If you want to post the Event here, DO NOT include the lines of code that follow the Description unless asked.


----------



## Someguy01 (Jun 9, 2009)

Event Viewer told me exactly what the problem was and I got it fixed.

Your assistance is most appreciated. Cheers.


----------



## danentin (Jun 24, 2009)

Hello. I have the same problem as Someguy01 and was able to identify the problem using the method described by CCT but it is not clear to me how to fix it.
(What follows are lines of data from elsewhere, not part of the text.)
-- A's loop, under the invariant, is a fold of max over pvF
theorem pvLoopA (candies : List Int) (k : Int) (kk : Nat) (hkk : k = (kk : Int)) :
    ∀ (t i : Nat), 1 ≤ i → i + t = candies.length - kk + 1 →
    ∀ (wf tf : PySem.Dict Int Int) (b : Int),
    tf.keys = PySem.Set.ofList candies →
    (∀ v, tf.getD v 0 = ((pvRest candies kk (i - 1)).count v : Int)) →
    ((PySem.List.pyRange (i : Int) (((candies.length - kk : Nat) : Int) + 1) 1).foldl
        (pvStepA candies k) (wf, tf, b)).2.2
      = (List.range' i t).foldl (fun best j => max best (pvF candies kk j)) b := by
  intro t
  induction t with
  | zero =>
    intro i h1 ht wf tf b hkeys hg
    have : (i : Int) = ((candies.length - kk : Nat) : Int) + 1 := by
      omega
    rw [this, PySem.List.pyRange_one_eq_nil (le_refl _)]
    simp [List.range']
  | succ t ih =>
    intro i h1 ht wf tf b hkeys hg
    have hiM : i ≤ candies.length - kk := by omega
    have hikN : i + kk ≤ candies.length := by omega
    have hlt : (i : Int) < ((candies.length - kk : Nat) : Int) + 1 := by
      omega
    rw [PySem.List.pyRange_one_cons hlt, List.foldl_cons]
    have hidx1 : (i : Int) - 1 = ((i - 1 : Nat) : Int) := by push_cast [h1]; ring
    have hidx2 : (i : Int) + k - 1 = ((i - 1 + kk : Nat) : Int) := by
      rw [hkk]
      push_cast [h1]
      ring
    have hstep : pvStepA candies k (wf, tf, b) (i : Int)
        = ((wf.modify (candies.getD (i - 1) 0) 0 (· - 1)).modify
              (candies.getD (i - 1 + kk) 0) 0 (· + 1),
           (tf.modify (candies.getD (i - 1) 0) 0 (· + 1)).modify
              (candies.getD (i - 1 + kk) 0) 0 (· - 1),
           max b (pvCountPos ((tf.modify (candies.getD (i - 1) 0) 0 (· + 1)).modify
              (candies.getD (i - 1 + kk) 0) 0 (· - 1)))) := by
      simp only [pvStepA, hidx1, hidx2, PySem.List.pyGetD_natCast]
    rw [hstep]
    set a := candies.getD (i - 1) 0 with ha
    set c := candies.getD (i - 1 + kk) 0 with hc
    set tf' := (tf.modify a 0 (· + 1)).modify c 0 (· - 1) with htf'
    have hamem : a ∈ candies := by
      rw [ha, List.getD_eq_getElem _ _ (by omega : i - 1 < candies.length)]
      exact List.getElem_mem _
    have hcmem : c ∈ candies := by
      rw [hc, List.getD_eq_getElem _ _ (by omega : i - 1 + kk < candies.length)]
      exact List.getElem_mem _
    have hkeys1 : (tf.modify a 0 (· + 1)).keys = PySem.Set.ofList candies := by
      rw [PySem.Dict.keys_modify, PySem.Dict.keys_insert_of_contains _ _
        ((PySem.Dict.contains_iff_mem_keys _ _).mpr
          (by rw [hkeys]; exact (PySem.Set.mem_ofList _ _).mpr hamem)), hkeys]
    have hkeys' : tf'.keys = PySem.Set.ofList candies := by
      rw [htf', PySem.Dict.keys_modify, PySem.Dict.keys_insert_of_contains _ _
        ((PySem.Dict.contains_iff_mem_keys _ _).mpr
          (by rw [hkeys1]; exact (PySem.Set.mem_ofList _ _).mpr hcmem)), hkeys1]
    have hg' : ∀ v, tf'.getD v 0 = ((pvRest candies kk i).count v : Int) := by
      intro v
      have hstepc := pvRest_count candies kk i v h1 hikN
      rw [← ha, ← hc] at hstepc
      rw [htf']
      exact pvModify_getD candies kk i tf a c v hg hstepc
    have hu : pvCountPos tf' = pvF candies kk i :=
      pvCountPos_of_inv candies kk i tf' hkeys' hg'
    rw [hu]
    have hnext : (i : Int) + 1 = ((i + 1 : Nat) : Int) := by push_cast; ring
    rw [hnext]
    rw [ih (i + 1) (by omega) (by omega) _ tf' (max b (pvF candies kk i))
      hkeys' (by simpa using hg')]
    rw [List.range'_succ, List.foldl_cons]

-- ===== VERDICT (by name: the statement is the Claim_ definition above) =====
theorem count_candy_flavors_spec : Claim_equal_count_candy_flavors := by
  unfold Claim_equal_count_candy_flavors Spec_count_candy_flavors Pre_count_candy_flavors
  intro candies k _ hpre
  obtain ⟨kk, hkk⟩ : ∃ kk : Nat, k = (kk : Int) := ⟨k.toNat, (Int.toNat_of_nonneg hpre).symm⟩
  unfold count_candy_flavors count_candy_flavors_alt
  dsimp only
  -- ===== A side =====
  have hwindow : PySem.List.slice candies none (some k) = candies.take kk := by
    rw [hkk, PySem.List.slice_to_natCast]
  rw [hwindow, pvPrefix_eq _ _ (PySem.Dict.nodup_keys_counter candies)]
  set tf0 := (candies.take kk).foldl (fun d c => d.modify c 0 (· - 1))
    (PySem.Dict.counter candies) with htf0
  have hg0 : ∀ v, tf0.getD v 0 = ((pvRest candies kk 0).count v : Int) := by
    intro v
    rw [htf0, pvGetD_sub_fold, PySem.Dict.getD_counter]
    have hsplit : candies.count v
        = (candies.take kk).count v + (candies.drop kk).count v := by
      conv_lhs => rw [← List.take_append_drop kk candies]
      exact List.count_append ..
    unfold pvRest
    simp only [List.take_zero, List.nil_append, Nat.zero_add]
    omega
  have hkeys0 : tf0.keys = PySem.Set.ofList candies := by
    rw [htf0, PySem.Dict.keys_foldl_modify, PySem.Dict.keys_counter]
    exact pvUpdate_of_subset _ _
      (fun x hx => (PySem.Set.mem_ofList _ _).mpr (List.mem_of_mem_take hx))
  have hu0 : pvCountPos tf0 = pvF candies kk 0 :=
    pvCountPos_of_inv candies kk 0 tf0 hkeys0 hg0
  have hrangeA : PySem.List.pyRange 1 ((candies.length : Int) - k + 1) 1
      = PySem.List.pyRange 1 (((candies.length - kk : Nat) : Int) + 1) 1 := by
    by_cases hNk : kk ≤ candies.length
    · congr 1
      omega
    · rw [PySem.List.pyRange_one_eq_nil (by rw [hkk]; omega),
          PySem.List.pyRange_one_eq_nil (by omega)]
  have hloop := pvLoopA candies k kk hkk (candies.length - kk) 1 (le_refl _)
    (by omega) (PySem.Dict.counter (candies.take kk)) tf0 (pvF candies kk 0)
    hkeys0 (by simpa using hg0)
  rw [Nat.cast_one] at hloop
  rw [hrangeA, hu0, hloop]
  -- ===== B side =====
  have hmax : max 0 ((candies.length : Int) - k)
      = ((candies.length - kk : Nat) : Int) := by
    rw [hkk]
    omega
  rw [hmax, PySem.List.pyRange_one]
  have htn : ((((candies.length - kk : Nat) : Int) + 1 - 0)).toNat
      = (candies.length - kk) + 1 := by omega
  rw [htn, List.foldl_map]
  have hbody : (fun (best : Int) (j : Nat) =>
        max best ((PySem.Set.ofList
          (PySem.List.slice candies none (some ((0 : Int) + (j : Int))) ++
           PySem.List.slice candies (some (((0 : Int) + (j : Int)) + k)) none)).length : Int))
      = fun best j => max best (pvF candies kk j) := by
    funext best j
    have h1 : (0 : Int) + (j : Int) = ((j : Nat) : Int) := by ring
    have h2 : (j : Int) + k = ((j + kk : Nat) : Int) := by
      rw [hkk]
      push_cast
      ring
    rw [h1, h2, PySem.List.slice_to_natCast, PySem.List.slice_from_natCast]
    rfl
  rw [hbody, List.range_eq_range', List.range'_succ, List.foldl_cons,
    max_eq_right (by exact Int.natCast_nonneg _ : (0 : Int) ≤ pvF candies kk 0)]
Below is the event information - any help on resolving this is much appreciated.

Event Type:	Error
Event Source:	Application Error
Event Category:	(100)
Event ID:	1000
Date: 6/24/2009
Time: 7:36:45 AM
User: N/A
Computer:	XXXXXX
Description:
Faulting application svchost.exe, version 5.1.2600.5512, faulting module wuaueng.dll, version 7.2.6001.788, fault address 0x0016a39a.


----------



## dhyanrishi (Sep 11, 2009)

Me also i have the same problem.


This is the error report in the event finder


Event Type:	Error
Event Source:	Service Control Manager
Event Category:	None
Event ID:	7023
Date: 9/11/2009
Time: 11:34:39 AM
User: N/A
Computer:	SERVER
Description:
The Installer Driver service terminated with the following error: 
The specified module could not be found. 

For more information, see Help and Support Center at http://go.microsoft.com/fwlink/events.asp.
see Help and Support Center at http://go.microsoft.com/fwlink/events.asp.


Event Type:	Error
Event Source:	Application Error
Event Category:	(100)
Event ID:	1000
Date: 9/11/2009
Time: 12:13:20 PM
User: N/A
Computer:	SERVER
Description:
Faulting application svchost.exe, version 5.1.2600.2180, faulting module netapi32.dll, version 5.1.2600.2180, fault address 0x000187ad.


----------



## CCT (Mar 21, 2009)

dhyanrishi, your issue appears similar to a security flaw that alowed malware in back in 2006 ( http://74.125.93.132/search?q=cache...ersion+5.1.2600.2180&cd=1&hl=en&ct=clnk&gl=ca ).

I suggest you post in the Spyware section noting your results AFTER reading and complying with this; http://www.techsupportforum.com/f50...-posting-for-malware-removal-help-305963.html


----------